KENNY AND GILMORE: Labour jumped down a Fine Gael funnel to re-emerge as the Irish Labour-Lite

KENNY AND GILMORE: Labour jumped down a Fine Gael funnel to re-emerge as the Irish Labour-Lite

The price of Labour


BY DAMIEN McILROY

I HAVE to say from the outset I do enjoy reading Eoin Ó Broin’s articles in ‘Another View’. I find them incisive, fresh and challenging. I found his last article on ‘Engaging Labour’ so challenging that I feel compelled to write a response. Knowing Eoin, I am sure he’ll appreciate that. So I’ll start with the first part of his conclusion. Eoin wrote:
“Those of us who believe that a better, fairer Ireland is possible have a responsibility to engage and convince those who share our broad values and aspirations that an alliance for change is the best way forward.
“But an alliance for change will not emerge on its own. Those of us who believe in it need a strategy, including a strategy for engaging with the Labour Party.”
This bit I entirely agree with. I disagree with just about everything else above and below that statement. Those bits I don’t disagree with are too broad. Overall, the analysis within the article is well-intended but stretched, superficial and removed from the current political realities. A good example of this is Eoin’s confident prediction that:
“This year’s European elections saw the combined Left vote in the 26 Counties reach 30% for the first time in the history of the state. The economic and political model promoted by Fianna Fáil and Fine Gael is in crisis. There has never been a better time for the Left to promote a real alternative.”
This statement is incredible. For starters, the combined Left vote during the European elections may have reached 30% but it was split fundamentally on the issue of the Lisbon Treaty. The importance of this should not be underestimated because that is part of the real evidence base, in policy and principle, which will allow us to measure the potential for the realignment of politics in the 26 Counties.
Labour campaigned in opposition to Sinn Féin during the first and second referenda on the Lisbon Treaty, so they were fundamentally and consistently at odds with us over the direction in which the European Union will develop.
Our party president during his 2009 Ard Fheis speech reminded Labour of their “duty” not to prop up Fianna Fáil or Fine Gael. This was the right thing to do, it was the moral thing to do. Subsequently, Eamon Gilmore in The Sunday Business Post unequivocally ruled out a Left alliance, stating:
“There will be no alliance with Sinn Féin, parties of the Left, with individuals of the Left. There will be no alliance of that kind.”  
It is quite clear that Eamon Gilmore’s Labour Party are generally content to prop up Fine Gael as their exclusive partner in what Eoin has rightly defined as “a conservative government, dominated by a resurgent, right-wing Fine Gael”.
The Labour Party have used their own momentum driven by obsession for power over principle and willingly jumped down a Fine Gael funnel to re-emerge as the Irish Labour-Lite Party.

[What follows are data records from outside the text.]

theorem pv_lex_inner (rule w r : String) :
    ∀ (prods : List String) (d : PySem.Dict String (List String)),
      r ∈ (List.foldl (fun d prod => d.insert prod (d.getD prod [] ++ [rule])) d prods).getD w []
        ↔ r ∈ d.getD w [] ∨ (r = rule ∧ w ∈ prods) := by
  intro prods
  induction prods with
  | nil => simp
  | cons p ps ih =>
    intro d
    simp only [List.foldl_cons, ih, PySem.Dict.getD_insert, List.mem_cons]
    by_cases hw : w = p
    · simp [hw] <;> tauto
    · simp [hw] <;> tauto

theorem pv_lex_mem (grammar : List (String × List String)) (w r : String) :
    r ∈ (pvLex grammar).getD w [] ↔ ∃ p ∈ grammar, p.1 = r ∧ w ∈ p.2 := by
  have main : ∀ (g : List (String × List String)) (d : PySem.Dict String (List String)),
      r ∈ (List.foldl (fun d rp =>
            rp.2.foldl (fun d prod => d.insert prod (d.getD prod [] ++ [rp.1])) d) d g).getD w []
        ↔ r ∈ d.getD w [] ∨ ∃ p ∈ g, p.1 = r ∧ w ∈ p.2 := by
    intro g
    induction g with
    | nil => simp
    | cons rp g ih =>
      intro d
      simp only [List.foldl_cons, ih, pv_lex_inner, List.mem_cons]
      constructor
      · rintro ((h | ⟨hr, hw⟩) | ⟨p, hp, h1, h2⟩)
        · exact Or.inl h
        · exact Or.inr ⟨rp, Or.inl rfl, hr.symm, hw⟩
        · exact Or.inr ⟨p, Or.inr hp, h1, h2⟩
      · rintro (h | ⟨p, (rfl | hp), h1, h2⟩)
        · exact Or.inl (Or.inl h)
        · exact Or.inl (Or.inr ⟨h1.symm, h2⟩)
        · exact Or.inr ⟨p, hp, h1, h2⟩
  have := main grammar PySem.Dict.empty
  simpa [pvLex, PySem.Dict.getD, PySem.Dict.get?, PySem.Dict.empty] using this

theorem pv_bin_inner (rule : String) (x y r : String) :
    ∀ (prods : List String) (d : PySem.Dict (String × String) (List String)),
      r ∈ (List.foldl (fun d prod =>
            match PySem.Str.split₀ prod with
            | [a, b] => d.insert (a, b) (d.getD (a, b) [] ++ [rule])
            | _ => d) d prods).getD (x, y) []
        ↔ r ∈ d.getD (x, y) [] ∨ (r = rule ∧ ∃ prod ∈ prods, PySem.Str.split₀ prod = [x, y]) := by
  intro prods
  induction prods with
  | nil => simp
  | cons p ps ih =>
    intro d
    simp only [List.foldl_cons, List.mem_cons]
    rcases hsp : PySem.Str.split₀ p with _ | ⟨a, _ | ⟨b, _ | ⟨c', rest⟩⟩⟩
    · simp only [ih]
      constructor
      · rintro (h | ⟨hr, prod, hp, he⟩)
        · exact Or.inl h
        · exact Or.inr ⟨hr, prod, Or.inr hp, he⟩
      · rintro (h | ⟨hr, prod, (rfl | hp), he⟩)
        · exact Or.inl h
        · rw [hsp] at he; cases he
        · exact Or.inr ⟨hr, prod, hp, he⟩
    · simp only [ih]
      constructor
      · rintro (h | ⟨hr, prod, hp, he⟩)
        · exact Or.inl h
        · exact Or.inr ⟨hr, prod, Or.inr hp, he⟩
      · rintro (h | ⟨hr, prod, (rfl | hp), he⟩)
        · exact Or.inl h
        · rw [hsp] at he; cases he
        · exact Or.inr ⟨hr, prod, hp, he⟩
    · simp only [ih, PySem.Dict.getD_insert]
      by_cases hk : (x, y) = (a, b)
      · injection hk with hx hy
        subst hx; subst hy
        rw [if_pos rfl]
        simp only [List.mem_append, List.mem_cons, List.not_mem_nil, or_false]
        constructor
        · rintro ((h | h) | ⟨hr, prod, hp, he⟩)
          · exact Or.inl h
          · exact Or.inr ⟨h, p, Or.inl rfl, hsp⟩
          · exact Or.inr ⟨hr, prod, Or.inr hp, he⟩
        · rintro (h | ⟨hr, prod, (rfl | hp), he⟩)
          · exact Or.inl (Or.inl h)
          · exact Or.inl (Or.inr hr)
          · exact Or.inr ⟨hr, prod, hp, he⟩
      · rw [if_neg hk]
        constructor
        · rintro (h | ⟨hr, prod, hp, he⟩)
          · exact Or.inl h
          · exact Or.inr ⟨hr, prod, Or.inr hp, he⟩
        · rintro (h | ⟨hr, prod, (rfl | hp), he⟩)
          · exact Or.inl h
          · rw [hsp] at he
            injection he with h1 h2
            injection h2 with h3 _
            exact absurd (by rw [← h1, ← h3]) hk
          · exact Or.inr ⟨hr, prod, hp, he⟩
    · simp only [ih]
      constructor
      · rintro (h | ⟨hr, prod, hp, he⟩)
        · exact Or.inl h
        · exact Or.inr ⟨hr, prod, Or.inr hp, he⟩
      · rintro (h | ⟨hr, prod, (rfl | hp), he⟩)
        · exact Or.inl h
        · rw [hsp] at he; cases he
        · exact Or.inr ⟨hr, prod, hp, he⟩

theorem pv_bin_mem (grammar : List (String × List String)) (x y r : String) :
    r ∈ (pvBinidx grammar).getD (x, y) []
      ↔ ∃ p ∈ grammar, p.1 = r ∧ ∃ prod ∈ p.2, PySem.Str.split₀ prod = [x, y] := by
  have main : ∀ (g : List (String × List String)) (d : PySem.Dict (String × String) (List String)),
      r ∈ (List.foldl (fun d rp =>
            rp.2.foldl (fun d prod =>
              match PySem.Str.split₀ prod with
              | [a, b] => d.insert (a, b) (d.getD (a, b) [] ++ [rp.1])
              | _ => d) d) d g).getD (x, y) []
        ↔ r ∈ d.getD (x, y) [] ∨ ∃ p ∈ g, p.1 = r ∧ ∃ prod ∈ p.2, PySem.Str.split₀ prod = [x, y] := by
    intro g
    induction g with
    | nil => simp
    | cons rp g ih =>
      intro d
      simp only [List.foldl_cons, ih, pv_bin_inner, List.mem_cons]
      constructor
      · rintro ((h | ⟨hr, hw⟩) | ⟨p, hp, h1, h2⟩)
        · exact Or.inl h
        · exact Or.inr ⟨rp, Or.inl rfl, hr.symm, hw⟩
        · exact Or.inr ⟨p, Or.inr hp, h1, h2⟩
      · rintro (h | ⟨p, (rfl | hp), h1, h2⟩)
        · exact Or.inl (Or.inl h)
        · exact Or.inl (Or.inr ⟨h1.symm, h2⟩)
        · exact Or.inr ⟨p, hp, h1, h2⟩
  have := main grammar PySem.Dict.empty
  simpa [pvBinidx, PySem.Dict.getD, PySem.Dict.get?, PySem.Dict.empty] using this

-- the diagonal cell built by A's grammar scan
theorem pv_mem_diagA (grammar : List (String × List String)) (w r : String) (c : PySem.Set String) :
    r ∈ List.foldl (fun c rp => if w ∈ rp.2 then PySem.Set.add c rp.1 else c) c grammar
      ↔ r ∈ c ∨ ∃ p ∈ grammar, p.1 = r ∧ w ∈ p.2 := by
  rw [pv_mem_foldl r _ (fun p => p.1 = r ∧ w ∈ p.2)
      (fun c rp => by split_ifs with h <;> simp [PySem.Set.mem_add, h] <;> tauto)]

-- the cell contribution of one split point in A (grammar × productions scan)
theorem pv_mem_cellA (grammar : List (String × List String)) (Lc Rc : PySem.Set String)
    (r : String) (c : PySem.Set String) :
    r ∈ List.foldl (fun c rp =>
          List.foldl (fun c prod =>
            if (PySem.Str.split₀ prod).length = 2 ∧ (PySem.Str.split₀ prod).getD 0 "" ∈ Lc ∧
               (PySem.Str.split₀ prod).getD 1 "" ∈ Rc
            then PySem.Set.add c rp.1 else c) c rp.2) c grammar
      ↔ r ∈ c ∨ ∃ p ∈ grammar, p.1 = r ∧ ∃ prod ∈ p.2,
          (PySem.Str.split₀ prod).length = 2 ∧ (PySem.Str.split₀ prod).getD 0 "" ∈ Lc ∧
          (PySem.Str.split₀ prod).getD 1 "" ∈ Rc := by
  rw [pv_mem_foldl r _
      (fun rp => rp.1 = r ∧ ∃ prod ∈ rp.2, (PySem.Str.split₀ prod).length = 2 ∧
        (PySem.Str.split₀ prod).getD 0 "" ∈ Lc ∧ (PySem.Str.split₀ prod).getD 1 "" ∈ Rc)
      (fun c rp => by
        rw [pv_mem_foldl r _
            (fun prod => rp.1 = r ∧ (PySem.Str.split₀ prod).length = 2 ∧
              (PySem.Str.split₀ prod).getD 0 "" ∈ Lc ∧ (PySem.Str.split₀ prod).getD 1 "" ∈ Rc)
            (fun c prod => by split_ifs with h <;> simp [PySem.Set.mem_add] <;> tauto)]
        tauto)]

-- the cell contribution of one split point in B (sub-cell × sub-cell scan into binidx)
theorem pv_mem_cellB (binidx : PySem.Dict (String × String) (List String))
    (Lc Rc : PySem.Set String) (r : String) (c : PySem.Set String) :
    r ∈ List.foldl (fun c x =>
          List.foldl (fun c y =>
            List.foldl PySem.Set.add c (binidx.getD (x, y) [])) c Rc) c Lc
      ↔ r ∈ c ∨ ∃ x ∈ Lc, ∃ y ∈ Rc, r ∈ binidx.getD (x, y) [] := by
  rw [pv_mem_foldl r _ (fun x => ∃ y ∈ Rc, r ∈ binidx.getD (x, y) [])
      (fun c x => by
        rw [pv_mem_foldl r _ (fun y => r ∈ binidx.getD (x, y) [])
            (fun c y => pv_mem_addAll _ r c)])]

-- bridge between A's per-production condition and B's per-symbol-pair lookup
theorem pv_cond_bridge (grammar : List (String × List String))
    (LA RA LB RB : PySem.Set String)
    (hL : ∀ z, z ∈ LA ↔ z ∈ LB) (hR : ∀ z, z ∈ RA ↔ z ∈ RB) (r : String) :
    (∃ p ∈ grammar, p.1 = r ∧ ∃ prod ∈ p.2,
        (PySem.Str.split₀ prod).length = 2 ∧ (PySem.Str.split₀ prod).getD 0 "" ∈ LA ∧
        (PySem.Str.split₀ prod).getD 1 "" ∈ RA)
      ↔ (∃ x ∈ LB, ∃ y ∈ RB, r ∈ (pvBinidx grammar).getD (x, y) []) := by
  constructor
  · rintro ⟨p, hp, h1, prod, hprod, hlen, hx, hy⟩
    obtain ⟨a, b, hab⟩ := List.length_eq_two.mp hlen
    rw [hab] at hx hy
    simp only [List.getD] at hx hy
    refine ⟨a, (hL a).mp (by simpa using hx), b, (hR b).mp (by simpa using hy), ?_⟩
    rw [pv_bin_mem]
    exact ⟨p, hp, h1, prod, hprod, hab⟩
  · rintro ⟨x, hx, y, hy, hmem⟩
    rw [pv_bin_mem] at hmem
    obtain ⟨p, hp, h1, prod, hprod, hsp⟩ := hmem
    exact ⟨p, hp, h1, prod, hprod, by rw [hsp]; exact ⟨rfl, by simpa using (hL x).mpr hx,
      by simpa using (hR y).mpr hy⟩⟩

-- pointwise membership equality of the two charts
def pvInv (t t' : PySem.Dict (Nat × Nat) (PySem.Set String)) : Prop :=
  ∀ a b r, r ∈ t.getD (a, b) PySem.Set.empty ↔ r ∈ t'.getD (a, b) PySem.Set.empty

theorem pv_inv_upd (t t' : PySem.Dict (Nat × Nat) (PySem.Set String)) (a b : Nat)
    (s s' : PySem.Set String) (ht : pvInv t t') (hs : ∀ r, r ∈ s ↔ r ∈ s') :
    pvInv (t.insert (a, b) s) (t'.insert (a, b) s') := by
  intro x y r
  rw [PySem.Dict.getD_insert, PySem.Dict.getD_insert]
  split_ifs with h
  · exact hs r
  · exact ht x y r

theorem pv_tables (grammar : List (String × List String)) (sentence : List String) :
    pvInv (pvTabA grammar sentence) (pvTabB grammar sentence) := by
  unfold pvTabA pvTabB
  apply pv_foldl_rel pvInv
  · -- one length/i/k pass preserves the invariant
    intro t t' L ht
    apply pv_foldl_rel pvInv
    · intro t t' i ht
      apply pv_inv_upd _ _ _ _ _ _ ht
      intro r
      apply (pv_foldl_rel (fun (c c' : PySem.Set String) => ∀ r, r ∈ c ↔ r ∈ c') _ _ ?_
        (List.range (L + 1)) _ _ (fun r => ht i (i + L + 1) r)) r
      intro c c' dk hc r
      rw [pv_mem_cellA, pv_mem_cellB, hc r,
        pv_cond_bridge grammar _ _ _ _ (fun z => ht i (i + dk) z) (fun z => ht (i + dk + 1) (i + L + 1) z) r]
    · exact ht
  · -- the diagonal pass establishes the invariant
    apply pv_foldl_rel pvInv
    · intro t t' i ht
      apply pv_inv_upd _ _ _ _ _ _ ht
      intro r
      rw [pv_mem_diagA, pv_mem_addAll, pv_lex_mem]
    · intro a b r; exact Iff.rfl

They have become sufficiently shaped and conditioned to sit well in “a conservative government dominated by a resurgent, right-wing Fine Gael”.
Eoin then invites Sinn Féin to do the same and jump down a Labour funnel by demonstrating “to the Labour Party that republicans are serious about the long-term objective of transforming the social, political and economic landscape of the country”.
On the contrary, and by Eamon Gilmore’s own admission, it is the Irish Labour-Lite Party that need to demonstrate to Sinn Féin that they are serious about ending “crony capitalism” and building a “new, better and fairer Ireland”.
We need to demonstrate our seriousness about the “the long-term objective of transforming the social, political and economic landscape of the country” to the people of Ireland, not Labour-Lite.
People need to see what  Sinn Féin stand for, as a distinct Left republican party in comparison to other parties. The electorate must be able to differentiate between Sinn Féin and other parties, including Labour. Those points of distinction from other political parties must be based upon sound Left republican principles.
Gerry Adams in his Ard Fheis speech also said:
“Labour should explore with us and others the potential for co-operation in the future.”  There is a cautionary tone to this line - to explore “the potential for co-operation” means to do just that.
Our starting point is to gauge where the Labour Party are at right now. While some individual members of Labour might be close enough to Sinn Féin on some issues, right now, as a party, they are nowhere near Sinn Féin in terms of political alliance that will see a significant realignment in politics in the 26 Counties.
The Labour Party have invested too heavily in portraying themselves as the exclusive partner to a Fine Gael-led alternative government. Just as they campaigned against us in the two Lisbon Treaty referenda, in some constituencies they will be our fiercest opposition. They will campaign and seek to politically damage us in the next general election. They will seek to take seats from us and we will do the same to them.
We must not be misty-eyed about a potential ‘Alliance of the Left’ that has no potential - at this time. That is not to say that we don’t genuinely maintain and develop relationships with the Labour Party. But we must be resolute and focused on what a Fine Gael/Labour-Lite coalition will herald: as Eoin quite correctly says “a conservative government, dominated by a resurgent, right-wing Fine Gael”. In short, more of the same. We must plan our strategy around these realities. The people of Ireland deserve better than more of the same.
The Labour Party have committed themselves to a political mistake at the expense of a Left alternative; that’s up to them.
Sinn Féin must map and move on the potential for political alliances on issues of mutual concern with interested political parties, individuals and communities of interest but we must do so on our own two feet, so to speak.
We must make decisions defined by our republican principles. If others are close to us on ‘issues’ then we should pull them onto our ground.
Primarily, we must continue to make ourselves and our politics relevant to the people of Ireland and to wield power on their behalf, not to make ourselves relevant to other political parties in order to wield power.
When you are building a house you don’t start with the roof; you put in solid foundations. For the moment, in the 26 Counties we are a party in opposition. Let’s get comfortable with that notion again. Let’s build our party, make alliances on our terms, work hard for our people, develop and expand our support base and challenge inequality from whatever quarter it comes from.
Being a party in opposition to the status quo brings with it opportunity and a different type of power in its own right. Let us explore and exploit the outer limits of that opportunity.
Republicans are ‘long-termers’. Let’s be patient and strategic. When the time is right, when we have sufficient political strength, we will be in government, North and South, and then the real work of political realignment on the island of Ireland will have begun.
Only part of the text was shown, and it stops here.